======== Records shown

-- A's loop returns true iff the count it would eventually reach attains k
theorem pvLoopA_char (forest : List (Int × List Int)) (k root : Int)
    (stack seen : List Int) (cnt : Int)
    (hstack : ∀ x ∈ stack, x ∈ pvU root forest)
    (hcnt : cnt < k) :
    pvLoopA forest k root stack seen cnt hstack
      = decide (k ≤ cnt + ((pvClosA forest root stack seen hstack).length : Int)
                  - (seen.length : Int)) := by
  fun_induction pvLoopA with
  | case1 => simp [pvClosA]; omega
  | case2 seen cnt u rest hstack hu _ ih =>
    rw [ih hcnt]
    rw [pvClosA]
    simp [hu]
  | case3 seen cnt u rest hstack hu hk _ =>
    rw [pvClosA]
    simp only [hu, dif_neg, not_false_iff]
    obtain ⟨pre, hp⟩ := pvClosA_grow forest root ((pvKids forest u).reverse ++ rest) (u :: seen) _
    rw [hp]
    simp
    omega
  | case4 seen cnt u rest hstack hu hk _ ih =>
    rw [ih (by omega)]
    rw [pvClosA]
    simp only [hu, dif_neg, not_false_iff]
    congr 1
    simp
    omega

-- B-side lemmas ------------------------------------------------------------

theorem pvAddKids_mem (vs reach next : List Int) (x : Int) :
    x ∈ (pvAddKids reach next vs).1 ↔ x ∈ reach ∨ x ∈ vs := by
  induction vs generalizing reach next with
  | nil => simp [pvAddKids]
  | cons v vs' ih =>
    by_cases hv : v ∈ reach
    · rw [pvAddKids]
      simp only [if_pos hv, ih]
      constructor
      · rintro (h | h)
        · exact Or.inl h
        · exact Or.inr (List.mem_cons_of_mem _ h)
      · rintro (h | h)
        · exact Or.inl h
        · rcases List.mem_cons.mp h with rfl | h
          · exact Or.inl hv
          · exact Or.inr h
    · rw [pvAddKids]
      simp only [if_neg hv, ih]
      constructor
      · rintro (h | h)
        · rcases List.mem_cons.mp h with rfl | h
          · exact Or.inr (by simp)
          · exact Or.inl h
        · exact Or.inr (List.mem_cons_of_mem _ h)
      · rintro (h | h)
        · exact Or.inl (List.mem_cons_of_mem _ h)
        · rcases List.mem_cons.mp h with rfl | h
          · exact Or.inl (by simp)
          · exact Or.inr h

theorem pvStep_mem (forest : List (Int × List Int)) (us reach next : List Int) (x : Int) :
    x ∈ (pvStep forest reach next us).1
      ↔ x ∈ reach ∨ ∃ u ∈ us, x ∈ pvKids forest u := by
  induction us generalizing reach next with
  | nil => simp [pvStep]
  | cons u us' ih =>
    rw [pvStep]
    simp only [ih, pvAddKids_mem]
    constructor
    · rintro ((h | h) | ⟨u', hu', hk⟩)
      · exact Or.inl h
      · exact Or.inr ⟨u, by simp, h⟩
      · exact Or.inr ⟨u', List.mem_cons_of_mem _ hu', hk⟩
    · rintro (h | ⟨u', hu', hk⟩)
      · exact Or.inl (Or.inl h)
      · rcases List.mem_cons.mp hu' with rfl | hu'
        · exact Or.inl (Or.inr hk)
        · exact Or.inr ⟨u', hu', hk⟩

theorem pvAddKids_nodup (vs reach next : List Int) (hnd : reach.Nodup) :
    (pvAddKids reach next vs).1.Nodup := by
  induction vs generalizing reach next with
  | nil => exact hnd
  | cons v vs' ih =>
    by_cases hv : v ∈ reach
    · rw [pvAddKids]; simp only [if_pos hv]; exact ih reach next hnd
    · rw [pvAddKids]; simp only [if_neg hv]; exact ih _ _ (by simp [hnd, hv])

theorem pvStep_nodup (forest : List (Int × List Int)) (us reach next : List Int)
    (hnd : reach.Nodup) : (pvStep forest reach next us).1.Nodup := by
  induction us generalizing reach next with
  | nil => exact hnd
  | cons u us' ih => rw [pvStep]; exact ih _ _ (pvAddKids_nodup _ _ _ hnd)

theorem pvBfs_grow (forest : List (Int × List Int)) (root : Int)
    (frontier reach : List Int) :
    ∃ pre, pvBfs forest root frontier reach = pre ++ reach := by
  fun_induction pvBfs with
  | case1 => exact ⟨[], rfl⟩
  | case2 reach u us p ih =>
    obtain ⟨pre, hp⟩ := ih
    obtain ⟨news, h1, _, _⟩ := pvStep_spec forest (u :: us) reach []
    exact ⟨pre ++ news, by rw [hp]; simp [p, h1]⟩

theorem pvBfs_nodup (forest : List (Int × List Int)) (root : Int)
    (frontier reach : List Int) (hnd : reach.Nodup) :
    (pvBfs forest root frontier reach).Nodup := by
  fun_induction pvBfs with
  | case1 => exact hnd
  | case2 reach u us p ih => exact ih (pvStep_nodup forest (u :: us) reach [] hnd)

theorem pvBfs_sound (forest : List (Int × List Int)) (root r0 : Int)
    (frontier reach : List Int)
    (hf : ∀ x ∈ frontier, pvReaches forest r0 x)
    (hr : ∀ x ∈ reach, pvReaches forest r0 x) :
    ∀ x ∈ pvBfs forest root frontier reach, pvReaches forest r0 x := by
  fun_induction pvBfs with
  | case1 => exact hr
  | case2 reach u us p ih =>
    obtain ⟨news, h1, h2, h3⟩ := pvStep_spec forest (u :: us) reach []
    have hnews : ∀ x ∈ news, pvReaches forest r0 x := by
      intro x hx
      obtain ⟨⟨u', hu', hk⟩, _⟩ := h3 x hx
      exact pvReaches.tail (hf u' hu') hk
    apply ih
    · intro x hx
      have : x ∈ news := by
        have := h2 ▸ hx
        simpa using this
      exact hnews x this
    · intro x hx
      have := h1 ▸ hx
      rcases List.mem_append.mp this with hx' | hx'
      · exact hnews x hx'
      · exact hr x hx'

theorem pvBfs_supset (forest : List (Int × List Int)) (root : Int)
    (frontier reach : List Int) :
    ∀ x ∈ reach, x ∈ pvBfs forest root frontier reach := by
  intro x hx
  obtain ⟨pre, hp⟩ := pvBfs_grow forest root frontier reach
  rw [hp]
  exact List.mem_append_right _ hx

theorem pvBfs_closed (forest : List (Int × List Int)) (root : Int)
    (frontier reach : List Int)
    (hcl : ∀ u ∈ reach, u ∈ frontier ∨ ∀ v ∈ pvKids forest u, v ∈ reach) :
    ∀ u ∈ pvBfs forest root frontier reach, ∀ v ∈ pvKids forest u,
      v ∈ pvBfs forest root frontier reach := by
  fun_induction pvBfs with
  | case1 =>
    intro u hu v hv
    rcases hcl u hu with h | h
    · cases h
    · exact h v hv
  | case2 reach u us p ih =>
    obtain ⟨news, h1, h2, h3⟩ := pvStep_spec forest (u :: us) reach []
    apply ih
    intro w hw
    have hw1 : w ∈ news ++ reach := h1 ▸ hw
    rcases List.mem_append.mp hw1 with hwn | hwr
    · left
      show w ∈ p.2
      rw [show p.2 = (pvStep forest reach [] (u :: us)).2 from rfl, h2]
      simpa using hwn
    · rcases hcl w hwr with hwf | hwk
      · right
        intro v hv
        show v ∈ p.1
        rw [show p.1 = (pvStep forest reach [] (u :: us)).1 from rfl]
        rw [pvStep_mem]
        exact Or.inr ⟨w, hwf, hv⟩
      · right
        intro v hv
        show v ∈ p.1
        rw [show p.1 = (pvStep forest reach [] (u :: us)).1 from rfl]
        rw [pvStep_mem]
        exact Or.inl (hwk v hv)

theorem pvBfs_complete (forest : List (Int × List Int)) (root x : Int)
    (hr : pvReaches forest root x) :
    x ∈ pvBfs forest root [root] [root] := by
  induction hr with
  | refl => exact pvBfs_supset forest root [root] [root] root (by simp)
  | tail hp hk ih =>
    exact pvBfs_closed forest root [root] [root]
      (by intro u hu; simp at hu; subst hu; left; simp) _ ih _ hk

-- the two closures are the same finite set, hence have the same size
theorem pv_len_eq (forest : List (Int × List Int)) (root : Int)
    (hstack : ∀ y ∈ [root], y ∈ pvU root forest) :
    (pvClosA forest root [root] [] hstack).length
      = (pvBfs forest root [root] [root]).length := by
  have hndA : (pvClosA forest root [root] [] hstack).Nodup :=
    pvClosA_nodup forest root [root] [] hstack (by simp)
  have hndB : (pvBfs forest root [root] [root]).Nodup :=
    pvBfs_nodup forest root [root] [root] (by simp)
  have hmem : ∀ x, x ∈ pvClosA forest root [root] [] hstack
      ↔ x ∈ pvBfs forest root [root] [root] := by
    intro x
    constructor
    · intro hx
      exact pvBfs_complete forest root x
        (pvClosA_sound forest root root [root] [] hstack
          (by intro y hy; simp at hy; subst hy; exact pvReaches.refl _)
          (by intro y hy; cases hy) x hx)
    · intro hx
      exact pvClosA_complete forest root x hstack
        (pvBfs_sound forest root root [root] [root]
          (by intro y hy; simp at hy; subst hy; exact pvReaches.refl _)
          (by intro y hy; simp at hy; subst hy; exact pvReaches.refl _) x hx)
  rw [← List.toFinset_card_of_nodup hndA, ← List.toFinset_card_of_nodup hndB]
  congr 1
  ext x
  simp only [List.mem_toFinset]
  exact hmem x

-- ===== VERDICT (by name: the statement is the Claim_ definition above) =====
theorem is_pivot_py_spec : Claim_equal_is_pivot_py := by
  intro root forest k _
  unfold Spec_is_pivot_py is_pivot_py is_pivot_py_alt
  by_cases hk : 0 < k
  · rw [pvLoopA_char forest k root [root] [] 0 _ hk]
    rw [pv_len_eq]
    congr 1
    simp
  · -- k ≤ 0: A returns True on the first node, and the reachable set has root in it
    rw [pvLoopA]
    simp only [List.mem_nil_iff, dif_neg, not_false_iff]
    rw [if_pos (by omega)]
    have hroot : root ∈ pvBfs forest root [root] [root] :=
      pvBfs_supset forest root [root] [root] root (by simp)
    have : 1 ≤ ((pvBfs forest root [root] [root]).length : Int) := by
      have := List.length_pos_of_mem hroot
      omega
    symm
    simp only [decide_eq_true_iff]
    omega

================

## Required work
Write out every line from the data above that includes "seen".

## Solution for this exercise
    (stack seen : List Int) (cnt : Int)
    pvLoopA forest k root stack seen cnt hstack
      = decide (k ≤ cnt + ((pvClosA forest root stack seen hstack).length : Int)
                  - (seen.length : Int)) := by
  | case2 seen cnt u rest hstack hu _ ih =>
  | case3 seen cnt u rest hstack hu hk _ =>
    obtain ⟨pre, hp⟩ := pvClosA_grow forest root ((pvKids forest u).reverse ++ rest) (u :: seen) _
  | case4 seen cnt u rest hstack hu hk _ ih =>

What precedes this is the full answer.